Is an automatic backup generator essential?

It is for a year round home. The lead acid battery requires prompt recharging after it is fully discharged to preserve its long life. If a battery is discharged to the maximum depth of charge, and left uncharged, it degrades. This is by a process called sulphation, which shortens its life. Without an automatic generator, this prompt recharge is not guaranteed. You can't wait in the dark for the next sunny day, even though you don't mind some occasional candle light living. If you are away for holidays the batteries require immediate recharging. They can't wait for you to start a manual start generator. A few cycles of discharge without prompt recharging will cause the batteries to last for a year or less. A normal battery lifetime is 10 years. This is as a huge economic impact on the operating cost of the system.

The only exception to this answer is when you have a connection to the hydro grid that you use only for backup.

For a 3 season cottage that used only on the weekends can be different. The PV controller could have an accessory to sound an alarm when the battery requires a charge. This wakes you up to go outside and pull the cord to start the generator. This will permit the use of a far less costly light duty portable gasoline powered generator. A buzzer sounds again to inform you to turn the generator off. This requires that you switch off all loads when you leave, so the battery can't run down if there is no sun for many days. This precludes an electric fridge.

120VAC or 240VAC?

Houses wired to the grid have split phase 240VAC. I recommend doing the same. Wall receptacles provide 120VAC usually from one circuit breaker. Large appliances such as a dryer and stove use 240VAC and have a double circuit breaker. The receptacles are evenly distributed between the two phases. Kitchen outlets are wired differently, with a split 120VAC with one receptacle wired to each of the two split phases. In an off-grid house there are few 240VAC loads, and in many cases none at all.
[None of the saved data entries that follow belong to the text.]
-- pv_equiv track=rewrite | github.com/XGuang4010/secrets-scanner | scripts/report_common.py | derive_owner_repo
-- ===== SOURCE A (Python) =====
-- def derive_owner_repo(repo_path: str) -> tuple:
--     """Derive owner/repo from a local path."""
--     if not repo_path or repo_path == "unknown":
--         return "unknown", "unknown"
--     parts = [p for p in repo_path.replace("\\", "/").split("/") if p]
--     if len(parts) >= 2:
--         return parts[-2], parts[-1]
--     if len(parts) == 1:
--         return "unknown", parts[0]
--     return "unknown", "unknown"
-- ===== SOURCE B (Python) =====
-- def derive_owner_repo(repo_path: str) -> tuple:
--     """Derive owner/repo from a local path."""
--     if not repo_path:
--         return "unknown", "unknown"
--     owner = repo = None
--     cur = ""
--     for ch in repo_path:
--         if ch == "/" or ch == "\\":
--             if cur:
--                 owner, repo = repo, cur
--                 cur = ""
--         else:
--             cur += ch
--     if cur:
--         owner, repo = repo, cur
--     return (owner if owner is not None else "unknown",
--             repo if repo is not None else "unknown")
-- ===== Notes on version B (the rewrite author's own statement) =====
-- stated objective: alternative
-- what changed: Replaces A's replace-then-split-then-filter-then-index pipeline by a single forward streaming scan over the characters that keeps only a rolling (owner, repo) pair and the current segment, shifting the pair at each separator flush; no intermediate part list is built.
import Mathlib
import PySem

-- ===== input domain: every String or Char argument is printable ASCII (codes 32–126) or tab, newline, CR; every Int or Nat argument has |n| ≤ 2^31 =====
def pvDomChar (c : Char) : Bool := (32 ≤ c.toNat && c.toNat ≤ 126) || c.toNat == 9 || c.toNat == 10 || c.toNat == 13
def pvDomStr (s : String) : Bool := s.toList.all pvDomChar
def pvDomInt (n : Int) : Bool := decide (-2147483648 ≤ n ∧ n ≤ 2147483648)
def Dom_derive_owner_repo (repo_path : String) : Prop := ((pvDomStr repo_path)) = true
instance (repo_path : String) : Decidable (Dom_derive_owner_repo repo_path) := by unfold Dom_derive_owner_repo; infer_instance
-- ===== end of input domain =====

-- B replaces A's replace/split/filter/index pipeline by one forward streaming scan keeping only
-- a rolling (owner, repo) pair and the current segment; objective: alternative (same O(n) cost).

-- ===== PORT A =====
def derive_owner_repo (repo_path : String) : String × String :=
  if repo_path = "" ∨ repo_path = "unknown" then ("unknown", "unknown")
  else
    let parts := ((PySem.Str.split? (PySem.Str.replace repo_path "\\" "/") "/").getD []).filter (fun p => p ≠ "")
    if parts.length ≥ 2 then
      ((PySem.List.pyGet? parts (-2)).getD "", (PySem.List.pyGet? parts (-1)).getD "")
    else if parts.length = 1 then
      ("unknown", (PySem.List.pyGet? parts 0).getD "")
    else ("unknown", "unknown")

-- ===== PORT B =====
-- the for-loop of Source B: state = (owner, repo, cur); cur grows by appending (cur ++ [c]),
-- the final [] case is the trailing `if cur:` flush after the loop
def scanB : List Char → Option (List Char) → Option (List Char) → List Char →
    Option (List Char) × Option (List Char)
  | [], ow, rp, cur => if cur ≠ [] then (rp, some cur) else (ow, rp)
  | c :: rest, ow, rp, cur =>
      if c = '/' ∨ c = '\\' then
        (if cur ≠ [] then scanB rest rp (some cur) [] else scanB rest ow rp cur)
      else scanB rest ow rp (cur ++ [c])

def derive_owner_repo_alt (repo_path : String) : String × String :=
  if repo_path = "" then ("unknown", "unknown")
  else
    let st := scanB repo_path.toList none none []
    ((st.1.map String.ofList).getD "unknown", (st.2.map String.ofList).getD "unknown")

-- ===== PRECONDITION & SPEC =====
def Spec_derive_owner_repo (repo_path : String) (out : String × String) : Prop := out = derive_owner_repo_alt repo_path
instance (repo_path : String) (out : String × String) : Decidable (Spec_derive_owner_repo repo_path out) := by unfold Spec_derive_owner_repo; infer_instance

-- ===== CLAIM (what is proved, stated in full; the proofs are below) =====
def Claim_equal_derive_owner_repo : Prop := ∀ (repo_path : String), Dom_derive_owner_repo repo_path → Spec_derive_owner_repo repo_path (derive_owner_repo repo_path)

-- ===== LEMMAS AND PROOFS =====

-- sub: what A's replace("\\","/") does to one character
def subC (c : Char) : Char := if c = '\\' then '/' else c

-- spec split: the '/'-or-'\\' segments of l, cur prepended to the first one
def splitc : List Char → List Char → List (List Char)
  | [], cur => [cur]
  | c :: rest, cur =>
      if c = '/' ∨ c = '\\' then cur :: splitc rest [] else splitc rest (cur ++ [c])

set_option maxRecDepth 4096 in
theorem replace_go_eq (fuel : Nat) : ∀ (l acc : List Char), l.length ≤ fuel →
    PySem.Chars.replace.go ['\\'] ['/'] fuel l acc = acc.reverse ++ l.map subC := by
  induction fuel with
  | zero =>
    intro l acc h
    have hl : l = [] := by cases l with | nil => rfl | cons a b => simp at h
    subst hl; simp [PySem.Chars.replace.go]
  | succ n ih =>
    intro l acc h
    cases l with
    | nil => simp [PySem.Chars.replace.go]
    | cons c rest =>
      have hr : rest.length ≤ n := by simpa using Nat.le_of_succ_le_succ (by simpa using h)
      by_cases hc : c = '\\'
      · subst hc
        simp only [PySem.Chars.replace.go, List.isPrefixOf,
          beq_self_eq_true, Bool.true_and, if_pos, List.length_cons, List.length_nil,
          List.drop_succ_cons, List.drop_zero]
        rw [ih _ _ hr]
        simp [subC]
      · simp only [PySem.Chars.replace.go, List.isPrefixOf, Bool.and_true]
        rw [if_neg (by simp only [beq_iff_eq]; exact fun h1 => hc h1.symm)]
        rw [ih _ _ hr]
        simp [subC, hc]

set_option maxRecDepth 4096 in
theorem split_go_eq (fuel : Nat) : ∀ (l cur : List Char) (accL : List (List Char)),
    l.length ≤ fuel →
    PySem.Chars.splitOn.go ['/'] fuel (l.map subC) cur accL =
      accL.reverse ++ splitc l cur.reverse := by
  induction fuel with
  | zero =>
    intro l cur accL h
    have hl : l = [] := by cases l with | nil => rfl | cons a b => simp at h
    subst hl; simp [PySem.Chars.splitOn.go, splitc]
  | succ n ih =>
    intro l cur accL h
    cases l with
    | nil => simp [PySem.Chars.splitOn.go, splitc]
    | cons c rest =>
      have hr : rest.length ≤ n := by simpa using Nat.le_of_succ_le_succ (by simpa using h)
      by_cases hc : c = '/' ∨ c = '\\'
      · have hsub : subC c = '/' := by rcases hc with h1 | h1 <;> simp [subC, h1]
        simp only [List.map_cons, hsub, PySem.Chars.splitOn.go, List.isPrefixOf,
          beq_self_eq_true, Bool.true_and, if_pos,
          List.length_cons, List.length_nil, List.drop_succ_cons, List.drop_zero]
        rw [ih _ _ _ hr]
        simp [splitc, hc]
      · have hsub : subC c = c := by
          simp only [subC, ite_eq_right_iff]; intro h1; exact absurd (Or.inr h1) hc
        simp only [List.map_cons, hsub, PySem.Chars.splitOn.go, List.isPrefixOf, Bool.and_true]
        rw [if_neg (by simp only [beq_iff_eq]; intro h1; exact hc (Or.inl h1.symm))]
        rw [ih _ _ _ hr]
        simp [splitc, hc]

-- A's parts, at the List-Char level
theorem parts_eq (l : List Char) :
    ((PySem.Str.split? (PySem.Str.replace (String.ofList l) "\\" "/") "/").getD []).filter (fun p => p ≠ "")
      = List.map String.ofList ((splitc l []).filter (fun p => p ≠ [])) := by
  have hrep : PySem.Str.replace (String.ofList l) "\\" "/" = String.ofList (l.map subC) := by
    simp only [PySem.Str.replace, PySem.Chars.replace, String.toList_ofList]
    rw [show (("\\" : String).toList) = ['\\'] from rfl, show (("/" : String).toList) = ['/'] from rfl]
    simp only [List.isEmpty_cons, Bool.false_eq_true, if_false]
    rw [replace_go_eq l.length l [] le_rfl]
    simp
  rw [hrep]
  simp only [PySem.Str.split?, PySem.Chars.split?, String.toList_ofList]
  rw [show (("/" : String).toList) = ['/'] from rfl]
  simp only [List.isEmpty_cons, Bool.false_eq_true, if_false, Option.map_some, Option.getD_some,
    PySem.Chars.splitOn]
  rw [show (l.map subC).length = l.length from by simp]
  rw [split_go_eq (l.length + 1) l [] [] (by omega)]
  simp only [List.reverse_nil, List.nil_append]
  rw [List.filter_map]
  exact congrArg (List.map String.ofList)
    (List.filter_congr (fun p _ => by simp))

-- the shift Source B's flush performs
def shiftP (st : Option (List Char) × Option (List Char)) (seg : List Char) :
    Option (List Char) × Option (List Char) := (st.2, some seg)

theorem scanB_eq : ∀ (l : List Char) (ow rp : Option (List Char)) (cur : List Char),
    scanB l ow rp cur = ((splitc l cur).filter (fun p => p ≠ [])).foldl shiftP (ow, rp) := by
  intro l
  induction l with
  | nil =>
    intro ow rp cur
    by_cases h : cur = [] <;> simp [scanB, splitc, shiftP, h]
  | cons c rest ih =>
    intro ow rp cur
    by_cases hc : c = '/' ∨ c = '\\'
    · by_cases hcur : cur = []
      · subst hcur; simp [scanB, splitc, hc, ih]
      · simp [scanB, splitc, hc, hcur, ih, shiftP]
    · simp [scanB, splitc, hc, ih]

set_option maxHeartbeats 1000000 in
theorem alt_unknown : derive_owner_repo_alt "unknown" = ("unknown", "unknown") := by decide

-- agreement for any string, as a function of the common segment list Q
theorem main_eq (l : List Char) :
    (let parts := (List.map String.ofList ((splitc l []).filter (fun p => p ≠ [])));
     if parts.length ≥ 2 then
       ((PySem.List.pyGet? parts (-2)).getD "", (PySem.List.pyGet? parts (-1)).getD "")
     else if parts.length = 1 then
       ("unknown", (PySem.List.pyGet? parts 0).getD "")
     else ("unknown", "unknown"))
    = (let st := (((splitc l []).filter (fun p => p ≠ [])).foldl shiftP (none, none));
       ((st.1.map String.ofList).getD "unknown", (st.2.map String.ofList).getD "unknown")) := by
  generalize (splitc l []).filter (fun p => p ≠ []) = Q
  rcases hr : Q.reverse with _ | ⟨x, _ | ⟨y, r⟩⟩
  · have : Q = [] := by simpa using congrArg List.reverse hr
    subst this; simp
  · have : Q = [x] := by have := congrArg List.reverse hr; simpa using this
    subst this
    simp [shiftP, PySem.List.pyGet?, PySem.List.pyIdx?]
  · have hQ : Q = r.reverse ++ [y, x] := by
      have := congrArg List.reverse hr; simpa using this
    subst hQ
    have hlen : (List.map String.ofList (r.reverse ++ [y, x])).length = r.length + 2 := by simp
    rw [show (List.map String.ofList (r.reverse ++ [y, x])) =
        (List.map String.ofList r.reverse) ++ [String.ofList y, String.ofList x] from by simp]
    rw [if_pos (by simp)]
    rw [PySem.List.pyGet?_neg_ofNat _ 2 (by omega) (by simp),
        PySem.List.pyGet?_neg_ofNat _ 1 (by omega) (by simp)]
    have h2 : ((List.map String.ofList r.reverse) ++ [String.ofList y, String.ofList x]).length - 2
        = (List.map String.ofList r.reverse).length := by simp
    have h1 : ((List.map String.ofList r.reverse) ++ [String.ofList y, String.ofList x]).length - 1
        = (List.map String.ofList r.reverse).length + 1 := by simp
    rw [h2, h1]
    rw [List.getElem?_append_right (by omega), List.getElem?_append_right (by omega)]
    simp [List.foldl_append, shiftP]

-- ===== VERDICT (by name: the statement is the Claim_ definition above) =====
theorem derive_owner_repo_spec : Claim_equal_derive_owner_repo := by
  intro s _
  unfold Spec_derive_owner_repo
  by_cases h0 : s = ""
  · simp [derive_owner_repo, derive_owner_repo_alt, h0]
  · by_cases hu : s = "unknown"
    · subst hu
      have hA : derive_owner_repo "unknown" = ("unknown", "unknown") := by
        rw [derive_owner_repo, if_pos (by simp)]
      rw [hA, alt_unknown]
    · have h : ¬(s = "" ∨ s = "unknown") := by tauto
      rw [derive_owner_repo, derive_owner_repo_alt, if_neg h, if_neg h0]
      conv_lhs => rw [← (String.ofList_toList : String.ofList s.toList = s)]
      rw [parts_eq s.toList, scanB_eq]
      exact main_eq s.toList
Reasons for choosing 120VAC

  • lower cost, due to one inverter, not two.
  • If an inverter fails, you are back to candles and flashlights.

Reasons for choosing 240VAC
  • This can deliver about twice the power to your loads from the same battery.
  • The house is wired exactly the same as if it were connected to the grid, improving resale value.
  • You could use a 240VAC well pump, if you have a long run to the well, and a very deep well.
  • No issues with kitchen split receptacles.
The 120VAC option is recommended only for occasion use cottage. I always recommend 240VAC when there is any possibility of a grid connection in the future.
There are inverters that supply both 120 and 240VAC. These are not available in as high a power rating as can be built using two stacked 120VAC inverters. For larger systems, you would need two of these wired in parallel.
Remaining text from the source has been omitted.